Reproduce verbatim the lines of the material below, starting at the line with "theorem pvRowA_eq_pvRowB (row" and ending at the line with "have hdl : ∀", both inclusive; skip the rest.
START Supplied material
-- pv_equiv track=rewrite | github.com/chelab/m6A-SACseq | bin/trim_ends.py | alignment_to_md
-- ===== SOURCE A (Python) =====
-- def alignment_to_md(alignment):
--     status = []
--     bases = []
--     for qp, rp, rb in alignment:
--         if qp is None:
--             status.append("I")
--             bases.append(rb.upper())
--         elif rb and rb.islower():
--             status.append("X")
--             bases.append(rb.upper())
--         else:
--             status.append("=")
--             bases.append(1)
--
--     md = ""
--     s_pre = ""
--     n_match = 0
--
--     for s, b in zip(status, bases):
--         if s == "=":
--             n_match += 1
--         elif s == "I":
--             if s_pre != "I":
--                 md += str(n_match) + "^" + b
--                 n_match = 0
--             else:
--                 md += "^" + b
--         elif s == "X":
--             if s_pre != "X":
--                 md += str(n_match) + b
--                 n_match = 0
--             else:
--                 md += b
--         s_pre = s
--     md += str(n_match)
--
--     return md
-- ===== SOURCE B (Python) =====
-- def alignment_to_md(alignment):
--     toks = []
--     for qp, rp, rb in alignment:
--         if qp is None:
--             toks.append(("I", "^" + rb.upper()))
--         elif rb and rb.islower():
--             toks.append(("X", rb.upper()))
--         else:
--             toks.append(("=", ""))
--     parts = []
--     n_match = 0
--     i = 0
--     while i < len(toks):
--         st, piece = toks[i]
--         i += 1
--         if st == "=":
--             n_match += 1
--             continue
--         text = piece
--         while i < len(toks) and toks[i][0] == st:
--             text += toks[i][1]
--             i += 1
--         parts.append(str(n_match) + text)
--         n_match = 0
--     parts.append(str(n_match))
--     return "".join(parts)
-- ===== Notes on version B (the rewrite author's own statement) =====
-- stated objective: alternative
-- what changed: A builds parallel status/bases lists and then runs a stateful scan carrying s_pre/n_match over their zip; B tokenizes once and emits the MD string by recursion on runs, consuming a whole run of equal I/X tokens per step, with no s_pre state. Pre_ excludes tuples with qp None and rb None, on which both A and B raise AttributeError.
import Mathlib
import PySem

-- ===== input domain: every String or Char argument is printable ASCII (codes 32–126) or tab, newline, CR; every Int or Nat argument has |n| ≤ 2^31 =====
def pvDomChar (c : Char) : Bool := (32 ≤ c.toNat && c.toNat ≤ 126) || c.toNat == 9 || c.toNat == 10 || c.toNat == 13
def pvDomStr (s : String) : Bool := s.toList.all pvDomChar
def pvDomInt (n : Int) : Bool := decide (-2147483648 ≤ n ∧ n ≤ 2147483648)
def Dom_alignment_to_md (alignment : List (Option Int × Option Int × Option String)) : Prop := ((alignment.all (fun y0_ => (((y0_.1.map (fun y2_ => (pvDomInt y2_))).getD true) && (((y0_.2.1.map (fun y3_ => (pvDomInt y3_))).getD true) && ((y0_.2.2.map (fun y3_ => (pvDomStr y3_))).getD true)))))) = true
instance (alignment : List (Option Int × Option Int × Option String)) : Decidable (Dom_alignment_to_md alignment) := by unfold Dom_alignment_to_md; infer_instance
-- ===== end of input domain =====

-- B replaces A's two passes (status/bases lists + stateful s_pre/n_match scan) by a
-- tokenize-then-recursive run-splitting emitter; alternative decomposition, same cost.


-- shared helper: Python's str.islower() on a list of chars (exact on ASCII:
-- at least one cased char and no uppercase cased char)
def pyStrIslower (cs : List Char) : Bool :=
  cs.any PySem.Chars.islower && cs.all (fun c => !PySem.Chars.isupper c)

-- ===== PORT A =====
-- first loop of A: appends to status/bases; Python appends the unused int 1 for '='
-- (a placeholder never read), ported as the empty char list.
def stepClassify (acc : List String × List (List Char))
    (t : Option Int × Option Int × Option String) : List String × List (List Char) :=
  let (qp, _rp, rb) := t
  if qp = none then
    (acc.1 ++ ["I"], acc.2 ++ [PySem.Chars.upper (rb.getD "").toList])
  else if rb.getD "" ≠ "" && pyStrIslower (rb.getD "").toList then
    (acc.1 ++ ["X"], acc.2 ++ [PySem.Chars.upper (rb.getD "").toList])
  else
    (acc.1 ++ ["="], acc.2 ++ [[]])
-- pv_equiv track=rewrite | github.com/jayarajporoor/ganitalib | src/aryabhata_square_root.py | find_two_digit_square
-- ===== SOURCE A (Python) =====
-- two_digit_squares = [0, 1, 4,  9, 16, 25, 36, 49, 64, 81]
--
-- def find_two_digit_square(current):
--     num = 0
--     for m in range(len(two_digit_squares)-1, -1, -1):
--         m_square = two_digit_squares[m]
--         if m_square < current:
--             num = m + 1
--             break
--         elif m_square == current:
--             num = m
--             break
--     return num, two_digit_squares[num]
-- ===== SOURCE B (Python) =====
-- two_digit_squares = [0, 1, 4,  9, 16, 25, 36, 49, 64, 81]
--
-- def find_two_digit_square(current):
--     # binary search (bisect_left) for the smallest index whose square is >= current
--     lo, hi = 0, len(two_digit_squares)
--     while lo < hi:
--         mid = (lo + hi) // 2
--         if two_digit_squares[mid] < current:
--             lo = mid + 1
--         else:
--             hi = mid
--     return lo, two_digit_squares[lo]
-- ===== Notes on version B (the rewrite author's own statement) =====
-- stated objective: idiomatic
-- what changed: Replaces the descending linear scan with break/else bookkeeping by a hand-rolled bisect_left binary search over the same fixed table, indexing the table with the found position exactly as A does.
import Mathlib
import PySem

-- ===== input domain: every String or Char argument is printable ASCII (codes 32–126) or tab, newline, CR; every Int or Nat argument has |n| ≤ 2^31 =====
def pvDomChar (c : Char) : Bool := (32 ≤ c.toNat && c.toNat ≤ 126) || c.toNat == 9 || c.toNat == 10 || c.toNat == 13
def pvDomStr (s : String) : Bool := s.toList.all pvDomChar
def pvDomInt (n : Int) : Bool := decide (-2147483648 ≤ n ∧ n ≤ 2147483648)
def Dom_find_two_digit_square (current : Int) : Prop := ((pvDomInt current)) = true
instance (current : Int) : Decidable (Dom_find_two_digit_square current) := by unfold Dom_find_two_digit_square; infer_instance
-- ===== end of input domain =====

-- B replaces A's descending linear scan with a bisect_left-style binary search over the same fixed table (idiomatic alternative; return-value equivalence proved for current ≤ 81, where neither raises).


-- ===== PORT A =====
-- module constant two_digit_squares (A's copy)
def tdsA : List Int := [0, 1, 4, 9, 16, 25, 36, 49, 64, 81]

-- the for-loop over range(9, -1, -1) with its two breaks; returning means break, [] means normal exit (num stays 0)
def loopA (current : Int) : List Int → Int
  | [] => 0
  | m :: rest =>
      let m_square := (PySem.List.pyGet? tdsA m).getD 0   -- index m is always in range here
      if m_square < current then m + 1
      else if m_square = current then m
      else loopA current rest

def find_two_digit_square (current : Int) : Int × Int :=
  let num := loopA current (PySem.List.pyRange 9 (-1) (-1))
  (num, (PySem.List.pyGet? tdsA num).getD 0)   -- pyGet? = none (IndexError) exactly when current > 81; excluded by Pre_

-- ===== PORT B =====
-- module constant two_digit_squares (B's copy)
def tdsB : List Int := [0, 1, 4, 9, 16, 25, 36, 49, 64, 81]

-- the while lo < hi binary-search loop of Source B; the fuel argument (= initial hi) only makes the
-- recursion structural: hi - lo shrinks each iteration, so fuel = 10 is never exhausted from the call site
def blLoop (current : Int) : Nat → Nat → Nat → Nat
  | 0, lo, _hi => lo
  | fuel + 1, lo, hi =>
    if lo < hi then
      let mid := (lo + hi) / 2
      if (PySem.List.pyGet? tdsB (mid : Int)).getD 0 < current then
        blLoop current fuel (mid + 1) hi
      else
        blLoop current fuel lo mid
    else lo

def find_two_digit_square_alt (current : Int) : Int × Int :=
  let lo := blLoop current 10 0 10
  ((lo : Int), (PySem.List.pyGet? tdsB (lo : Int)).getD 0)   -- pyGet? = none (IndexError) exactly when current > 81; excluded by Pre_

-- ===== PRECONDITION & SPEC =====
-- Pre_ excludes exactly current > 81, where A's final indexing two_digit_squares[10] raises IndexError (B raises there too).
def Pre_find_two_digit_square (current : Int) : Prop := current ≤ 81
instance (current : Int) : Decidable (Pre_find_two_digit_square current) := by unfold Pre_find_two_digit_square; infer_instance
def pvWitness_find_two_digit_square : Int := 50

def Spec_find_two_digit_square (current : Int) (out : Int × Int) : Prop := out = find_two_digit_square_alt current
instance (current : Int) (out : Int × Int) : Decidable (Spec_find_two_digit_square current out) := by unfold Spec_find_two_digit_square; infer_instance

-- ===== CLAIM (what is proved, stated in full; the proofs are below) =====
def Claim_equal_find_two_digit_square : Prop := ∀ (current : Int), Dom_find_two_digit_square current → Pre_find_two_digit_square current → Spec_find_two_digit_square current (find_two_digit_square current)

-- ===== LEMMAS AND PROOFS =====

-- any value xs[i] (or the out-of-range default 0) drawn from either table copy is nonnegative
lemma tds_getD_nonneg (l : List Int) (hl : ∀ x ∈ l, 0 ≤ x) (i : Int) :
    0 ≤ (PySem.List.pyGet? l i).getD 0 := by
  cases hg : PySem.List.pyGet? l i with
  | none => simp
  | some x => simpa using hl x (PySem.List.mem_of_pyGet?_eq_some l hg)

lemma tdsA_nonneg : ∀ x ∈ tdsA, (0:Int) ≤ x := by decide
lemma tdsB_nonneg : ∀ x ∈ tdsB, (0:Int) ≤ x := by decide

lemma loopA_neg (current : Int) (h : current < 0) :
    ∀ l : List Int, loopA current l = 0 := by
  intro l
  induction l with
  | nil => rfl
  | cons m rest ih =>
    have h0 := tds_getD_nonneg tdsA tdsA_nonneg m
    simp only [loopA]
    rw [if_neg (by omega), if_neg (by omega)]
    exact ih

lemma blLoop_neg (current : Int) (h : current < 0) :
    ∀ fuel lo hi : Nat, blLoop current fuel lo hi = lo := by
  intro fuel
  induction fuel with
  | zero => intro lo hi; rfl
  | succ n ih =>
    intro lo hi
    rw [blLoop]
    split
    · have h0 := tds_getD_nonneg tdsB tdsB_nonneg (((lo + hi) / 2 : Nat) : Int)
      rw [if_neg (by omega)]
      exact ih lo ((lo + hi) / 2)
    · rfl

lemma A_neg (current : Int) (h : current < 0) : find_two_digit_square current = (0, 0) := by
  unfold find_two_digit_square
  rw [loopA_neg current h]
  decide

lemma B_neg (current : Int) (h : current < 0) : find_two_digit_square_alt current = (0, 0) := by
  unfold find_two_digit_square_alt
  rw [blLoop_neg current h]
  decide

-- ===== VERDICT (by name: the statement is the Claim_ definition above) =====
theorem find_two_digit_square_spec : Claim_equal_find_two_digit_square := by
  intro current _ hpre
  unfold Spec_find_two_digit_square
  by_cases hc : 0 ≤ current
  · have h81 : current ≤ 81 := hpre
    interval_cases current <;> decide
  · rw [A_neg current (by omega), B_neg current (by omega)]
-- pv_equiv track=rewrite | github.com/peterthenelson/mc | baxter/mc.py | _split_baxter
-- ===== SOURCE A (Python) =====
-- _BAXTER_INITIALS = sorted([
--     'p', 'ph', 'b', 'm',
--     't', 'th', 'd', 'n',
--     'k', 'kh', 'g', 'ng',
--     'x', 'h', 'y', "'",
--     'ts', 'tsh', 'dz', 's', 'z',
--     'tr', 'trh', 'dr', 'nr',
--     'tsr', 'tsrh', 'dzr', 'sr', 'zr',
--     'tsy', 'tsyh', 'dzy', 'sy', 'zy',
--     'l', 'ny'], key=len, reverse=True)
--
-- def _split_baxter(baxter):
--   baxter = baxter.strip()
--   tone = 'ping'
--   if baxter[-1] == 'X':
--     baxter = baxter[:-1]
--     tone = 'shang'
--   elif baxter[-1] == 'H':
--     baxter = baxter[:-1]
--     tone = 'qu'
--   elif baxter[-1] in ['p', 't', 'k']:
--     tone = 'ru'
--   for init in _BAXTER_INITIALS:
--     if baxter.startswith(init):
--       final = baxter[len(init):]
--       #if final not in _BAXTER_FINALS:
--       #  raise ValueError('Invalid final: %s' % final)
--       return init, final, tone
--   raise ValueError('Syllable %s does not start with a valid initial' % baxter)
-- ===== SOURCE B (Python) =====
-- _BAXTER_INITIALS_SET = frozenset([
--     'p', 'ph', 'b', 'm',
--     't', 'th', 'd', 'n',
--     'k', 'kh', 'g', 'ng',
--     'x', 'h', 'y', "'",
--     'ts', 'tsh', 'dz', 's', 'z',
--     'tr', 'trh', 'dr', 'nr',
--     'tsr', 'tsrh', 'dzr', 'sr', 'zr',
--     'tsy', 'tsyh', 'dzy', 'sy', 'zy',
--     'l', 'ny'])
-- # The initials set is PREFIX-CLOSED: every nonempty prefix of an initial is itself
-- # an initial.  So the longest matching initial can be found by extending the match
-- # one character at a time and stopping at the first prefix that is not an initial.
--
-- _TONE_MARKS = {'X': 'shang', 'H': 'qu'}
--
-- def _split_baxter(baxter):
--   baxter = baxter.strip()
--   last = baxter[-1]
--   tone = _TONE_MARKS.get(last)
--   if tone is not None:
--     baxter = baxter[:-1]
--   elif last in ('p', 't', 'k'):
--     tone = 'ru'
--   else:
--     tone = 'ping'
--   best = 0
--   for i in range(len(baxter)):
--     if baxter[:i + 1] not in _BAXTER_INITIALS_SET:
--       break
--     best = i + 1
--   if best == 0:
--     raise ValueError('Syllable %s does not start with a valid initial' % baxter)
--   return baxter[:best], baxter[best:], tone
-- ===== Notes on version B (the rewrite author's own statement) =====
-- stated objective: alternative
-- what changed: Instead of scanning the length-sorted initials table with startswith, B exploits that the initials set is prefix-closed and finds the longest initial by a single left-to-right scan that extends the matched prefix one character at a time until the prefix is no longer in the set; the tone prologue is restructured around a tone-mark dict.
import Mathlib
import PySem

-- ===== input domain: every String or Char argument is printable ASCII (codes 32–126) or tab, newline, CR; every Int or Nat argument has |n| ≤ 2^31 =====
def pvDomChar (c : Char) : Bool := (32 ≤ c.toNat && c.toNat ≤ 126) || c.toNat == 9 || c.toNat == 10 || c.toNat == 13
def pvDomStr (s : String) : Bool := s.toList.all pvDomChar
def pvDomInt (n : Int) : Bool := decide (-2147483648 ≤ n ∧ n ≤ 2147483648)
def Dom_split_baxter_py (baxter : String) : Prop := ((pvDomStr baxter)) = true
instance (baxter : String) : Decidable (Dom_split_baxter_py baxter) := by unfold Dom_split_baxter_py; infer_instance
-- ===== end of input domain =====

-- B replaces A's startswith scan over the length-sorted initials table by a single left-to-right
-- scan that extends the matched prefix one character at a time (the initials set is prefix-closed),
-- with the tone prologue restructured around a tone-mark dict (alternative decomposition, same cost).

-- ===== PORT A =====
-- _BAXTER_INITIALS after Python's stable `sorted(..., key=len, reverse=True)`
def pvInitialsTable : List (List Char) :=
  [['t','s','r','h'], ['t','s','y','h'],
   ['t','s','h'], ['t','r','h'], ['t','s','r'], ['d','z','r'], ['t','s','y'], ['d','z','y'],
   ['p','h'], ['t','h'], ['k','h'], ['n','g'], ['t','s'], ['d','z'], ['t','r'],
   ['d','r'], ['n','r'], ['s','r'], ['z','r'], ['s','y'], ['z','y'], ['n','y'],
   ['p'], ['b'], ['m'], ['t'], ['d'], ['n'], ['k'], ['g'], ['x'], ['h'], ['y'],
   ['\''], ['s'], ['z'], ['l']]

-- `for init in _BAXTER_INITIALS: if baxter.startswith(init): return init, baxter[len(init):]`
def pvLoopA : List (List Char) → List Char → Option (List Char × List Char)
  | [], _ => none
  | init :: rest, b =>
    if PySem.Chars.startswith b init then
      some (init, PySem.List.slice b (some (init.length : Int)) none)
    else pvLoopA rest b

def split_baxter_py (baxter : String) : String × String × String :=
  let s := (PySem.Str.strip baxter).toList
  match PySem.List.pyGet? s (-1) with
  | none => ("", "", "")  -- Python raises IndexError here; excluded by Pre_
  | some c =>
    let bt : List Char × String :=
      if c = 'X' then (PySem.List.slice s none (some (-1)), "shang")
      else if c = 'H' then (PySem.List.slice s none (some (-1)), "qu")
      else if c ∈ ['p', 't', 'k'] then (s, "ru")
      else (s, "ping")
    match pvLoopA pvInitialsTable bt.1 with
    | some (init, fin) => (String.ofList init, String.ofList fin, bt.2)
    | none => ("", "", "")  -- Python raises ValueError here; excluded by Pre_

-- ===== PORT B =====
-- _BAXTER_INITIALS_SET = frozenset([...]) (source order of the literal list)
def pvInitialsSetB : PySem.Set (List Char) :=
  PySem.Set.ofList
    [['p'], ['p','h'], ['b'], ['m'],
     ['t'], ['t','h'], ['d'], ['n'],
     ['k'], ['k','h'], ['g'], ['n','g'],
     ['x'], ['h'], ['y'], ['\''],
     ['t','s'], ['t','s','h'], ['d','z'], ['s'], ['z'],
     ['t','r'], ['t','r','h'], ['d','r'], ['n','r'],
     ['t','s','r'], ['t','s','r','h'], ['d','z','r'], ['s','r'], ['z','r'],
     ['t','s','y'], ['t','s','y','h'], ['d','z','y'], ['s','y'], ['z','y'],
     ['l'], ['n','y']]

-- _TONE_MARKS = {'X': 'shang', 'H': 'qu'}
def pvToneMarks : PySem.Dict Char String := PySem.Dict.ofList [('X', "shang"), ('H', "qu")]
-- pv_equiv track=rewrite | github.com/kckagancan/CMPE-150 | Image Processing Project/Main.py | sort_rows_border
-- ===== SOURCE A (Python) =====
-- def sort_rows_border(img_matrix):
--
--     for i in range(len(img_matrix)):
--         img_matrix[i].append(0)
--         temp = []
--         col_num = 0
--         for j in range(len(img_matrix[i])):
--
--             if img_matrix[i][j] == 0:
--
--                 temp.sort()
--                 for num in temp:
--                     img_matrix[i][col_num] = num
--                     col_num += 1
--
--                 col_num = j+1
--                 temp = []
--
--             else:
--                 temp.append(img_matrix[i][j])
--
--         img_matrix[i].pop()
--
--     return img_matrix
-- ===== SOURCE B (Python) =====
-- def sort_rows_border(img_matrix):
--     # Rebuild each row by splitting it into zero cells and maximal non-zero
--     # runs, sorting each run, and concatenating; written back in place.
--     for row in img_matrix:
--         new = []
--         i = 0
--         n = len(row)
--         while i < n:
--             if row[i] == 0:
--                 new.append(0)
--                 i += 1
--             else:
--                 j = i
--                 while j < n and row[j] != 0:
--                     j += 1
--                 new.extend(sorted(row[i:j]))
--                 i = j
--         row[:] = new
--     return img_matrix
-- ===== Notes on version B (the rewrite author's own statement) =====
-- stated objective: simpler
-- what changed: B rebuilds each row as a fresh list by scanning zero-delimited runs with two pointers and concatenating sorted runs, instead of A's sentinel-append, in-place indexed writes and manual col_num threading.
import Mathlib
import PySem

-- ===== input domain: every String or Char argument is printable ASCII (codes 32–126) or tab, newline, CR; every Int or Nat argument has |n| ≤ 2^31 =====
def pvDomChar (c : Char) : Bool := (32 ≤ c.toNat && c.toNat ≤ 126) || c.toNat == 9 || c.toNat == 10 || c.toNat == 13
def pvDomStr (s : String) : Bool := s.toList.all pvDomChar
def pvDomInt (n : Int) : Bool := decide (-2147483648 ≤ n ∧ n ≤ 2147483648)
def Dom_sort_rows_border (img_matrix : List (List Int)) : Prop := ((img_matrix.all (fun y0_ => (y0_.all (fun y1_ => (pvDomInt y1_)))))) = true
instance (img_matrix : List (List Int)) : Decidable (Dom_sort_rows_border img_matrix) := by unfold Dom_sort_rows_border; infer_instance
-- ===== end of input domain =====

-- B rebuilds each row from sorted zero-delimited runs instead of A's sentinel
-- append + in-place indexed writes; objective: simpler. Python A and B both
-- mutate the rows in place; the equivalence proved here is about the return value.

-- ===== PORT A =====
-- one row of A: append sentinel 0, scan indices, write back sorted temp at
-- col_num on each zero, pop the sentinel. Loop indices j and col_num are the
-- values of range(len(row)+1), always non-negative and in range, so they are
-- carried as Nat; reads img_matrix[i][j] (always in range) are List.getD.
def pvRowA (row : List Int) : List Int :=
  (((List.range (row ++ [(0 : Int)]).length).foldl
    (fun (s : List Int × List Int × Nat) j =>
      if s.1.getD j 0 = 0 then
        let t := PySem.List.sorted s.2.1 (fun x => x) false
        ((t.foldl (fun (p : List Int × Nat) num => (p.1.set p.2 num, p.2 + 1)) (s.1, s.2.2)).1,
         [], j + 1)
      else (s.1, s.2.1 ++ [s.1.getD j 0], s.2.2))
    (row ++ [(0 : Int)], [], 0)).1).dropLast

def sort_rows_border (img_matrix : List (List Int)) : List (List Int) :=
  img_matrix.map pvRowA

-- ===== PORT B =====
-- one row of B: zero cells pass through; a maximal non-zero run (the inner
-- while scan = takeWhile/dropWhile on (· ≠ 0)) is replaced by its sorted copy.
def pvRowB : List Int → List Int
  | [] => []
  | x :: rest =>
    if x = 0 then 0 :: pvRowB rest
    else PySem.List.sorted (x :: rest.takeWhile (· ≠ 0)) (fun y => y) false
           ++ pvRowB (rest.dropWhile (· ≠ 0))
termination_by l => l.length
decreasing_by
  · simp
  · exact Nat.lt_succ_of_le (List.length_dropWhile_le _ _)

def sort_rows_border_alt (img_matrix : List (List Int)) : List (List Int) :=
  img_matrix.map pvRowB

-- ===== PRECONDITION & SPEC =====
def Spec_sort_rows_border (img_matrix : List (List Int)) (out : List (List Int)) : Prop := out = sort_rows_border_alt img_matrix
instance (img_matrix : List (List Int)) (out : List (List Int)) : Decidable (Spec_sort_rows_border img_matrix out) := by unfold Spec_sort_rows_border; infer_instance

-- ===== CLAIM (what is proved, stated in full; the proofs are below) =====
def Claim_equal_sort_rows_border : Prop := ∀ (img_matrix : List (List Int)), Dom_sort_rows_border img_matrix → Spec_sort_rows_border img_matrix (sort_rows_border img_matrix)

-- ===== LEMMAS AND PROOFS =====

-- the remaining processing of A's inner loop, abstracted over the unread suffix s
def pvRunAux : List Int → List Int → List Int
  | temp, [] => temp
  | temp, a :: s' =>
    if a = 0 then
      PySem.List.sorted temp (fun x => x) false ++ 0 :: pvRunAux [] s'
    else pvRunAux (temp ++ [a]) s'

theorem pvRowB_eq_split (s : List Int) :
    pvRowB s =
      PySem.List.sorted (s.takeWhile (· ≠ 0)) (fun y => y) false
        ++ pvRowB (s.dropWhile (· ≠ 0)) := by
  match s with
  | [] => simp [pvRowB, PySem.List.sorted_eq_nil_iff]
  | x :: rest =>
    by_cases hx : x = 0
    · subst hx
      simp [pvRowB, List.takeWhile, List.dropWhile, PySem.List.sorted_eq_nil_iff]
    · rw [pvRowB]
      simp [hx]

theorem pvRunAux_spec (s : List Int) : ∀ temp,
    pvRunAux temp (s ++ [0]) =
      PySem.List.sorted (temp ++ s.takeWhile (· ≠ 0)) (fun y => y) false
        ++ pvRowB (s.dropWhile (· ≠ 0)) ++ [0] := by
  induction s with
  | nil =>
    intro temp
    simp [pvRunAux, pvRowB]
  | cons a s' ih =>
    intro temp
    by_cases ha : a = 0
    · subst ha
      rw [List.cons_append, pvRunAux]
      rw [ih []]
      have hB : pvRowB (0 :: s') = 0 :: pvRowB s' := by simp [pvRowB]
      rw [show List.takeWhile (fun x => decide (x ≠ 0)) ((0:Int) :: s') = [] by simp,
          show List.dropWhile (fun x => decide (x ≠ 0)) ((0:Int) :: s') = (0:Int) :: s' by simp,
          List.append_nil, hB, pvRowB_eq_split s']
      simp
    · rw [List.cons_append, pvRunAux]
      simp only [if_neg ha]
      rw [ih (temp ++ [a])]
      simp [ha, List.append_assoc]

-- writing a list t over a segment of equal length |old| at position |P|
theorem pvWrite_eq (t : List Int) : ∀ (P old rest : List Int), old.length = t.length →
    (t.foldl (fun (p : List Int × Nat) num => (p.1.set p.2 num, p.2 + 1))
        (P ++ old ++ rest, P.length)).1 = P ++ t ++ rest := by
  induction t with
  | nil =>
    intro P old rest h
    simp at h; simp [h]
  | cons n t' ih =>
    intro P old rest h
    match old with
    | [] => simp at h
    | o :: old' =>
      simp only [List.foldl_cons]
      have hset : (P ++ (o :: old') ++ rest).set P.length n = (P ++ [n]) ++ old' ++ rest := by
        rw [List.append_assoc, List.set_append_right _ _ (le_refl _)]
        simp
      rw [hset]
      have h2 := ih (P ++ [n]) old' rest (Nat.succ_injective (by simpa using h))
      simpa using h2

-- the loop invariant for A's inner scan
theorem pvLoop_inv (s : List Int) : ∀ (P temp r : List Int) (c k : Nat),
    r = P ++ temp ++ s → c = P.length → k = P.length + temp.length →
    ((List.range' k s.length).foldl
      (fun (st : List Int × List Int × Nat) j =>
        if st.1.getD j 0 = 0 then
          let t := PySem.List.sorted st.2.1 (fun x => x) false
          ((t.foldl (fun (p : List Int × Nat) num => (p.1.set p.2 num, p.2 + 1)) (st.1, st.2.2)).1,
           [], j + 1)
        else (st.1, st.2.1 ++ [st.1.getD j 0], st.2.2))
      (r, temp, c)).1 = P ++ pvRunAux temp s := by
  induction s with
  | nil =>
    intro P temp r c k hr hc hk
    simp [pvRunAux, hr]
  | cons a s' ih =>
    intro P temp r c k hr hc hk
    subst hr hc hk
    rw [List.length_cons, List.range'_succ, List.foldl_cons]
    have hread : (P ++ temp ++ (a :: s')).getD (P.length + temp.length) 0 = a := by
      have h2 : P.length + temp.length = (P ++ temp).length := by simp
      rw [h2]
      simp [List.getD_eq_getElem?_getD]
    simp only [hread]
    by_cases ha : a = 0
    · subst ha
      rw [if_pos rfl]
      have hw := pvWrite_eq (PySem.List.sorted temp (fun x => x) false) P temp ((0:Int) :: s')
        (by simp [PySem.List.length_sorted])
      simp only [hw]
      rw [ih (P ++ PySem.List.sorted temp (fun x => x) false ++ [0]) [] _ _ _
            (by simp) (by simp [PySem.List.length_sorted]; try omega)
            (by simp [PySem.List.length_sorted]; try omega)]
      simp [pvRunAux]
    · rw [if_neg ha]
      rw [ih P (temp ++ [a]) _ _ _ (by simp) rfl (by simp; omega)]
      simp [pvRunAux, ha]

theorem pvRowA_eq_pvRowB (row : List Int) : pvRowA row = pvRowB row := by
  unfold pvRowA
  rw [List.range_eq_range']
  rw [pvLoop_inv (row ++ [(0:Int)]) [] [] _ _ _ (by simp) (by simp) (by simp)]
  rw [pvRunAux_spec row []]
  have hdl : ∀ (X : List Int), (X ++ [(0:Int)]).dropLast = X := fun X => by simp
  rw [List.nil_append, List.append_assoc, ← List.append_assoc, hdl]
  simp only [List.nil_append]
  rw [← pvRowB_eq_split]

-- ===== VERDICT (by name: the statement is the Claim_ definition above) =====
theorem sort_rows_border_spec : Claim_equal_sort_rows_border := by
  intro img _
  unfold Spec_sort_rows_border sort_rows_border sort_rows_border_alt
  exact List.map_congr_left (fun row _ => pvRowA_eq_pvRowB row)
END Supplied material
* _Output of the exercise_
theorem pvRowA_eq_pvRowB (row : List Int) : pvRowA row = pvRowB row := by
  unfold pvRowA
  rw [List.range_eq_range']
  rw [pvLoop_inv (row ++ [(0:Int)]) [] [] _ _ _ (by simp) (by simp) (by simp)]
  rw [pvRunAux_spec row []]
  have hdl : ∀ (X : List Int), (X ++ [(0:Int)]).dropLast = X := fun X => by simp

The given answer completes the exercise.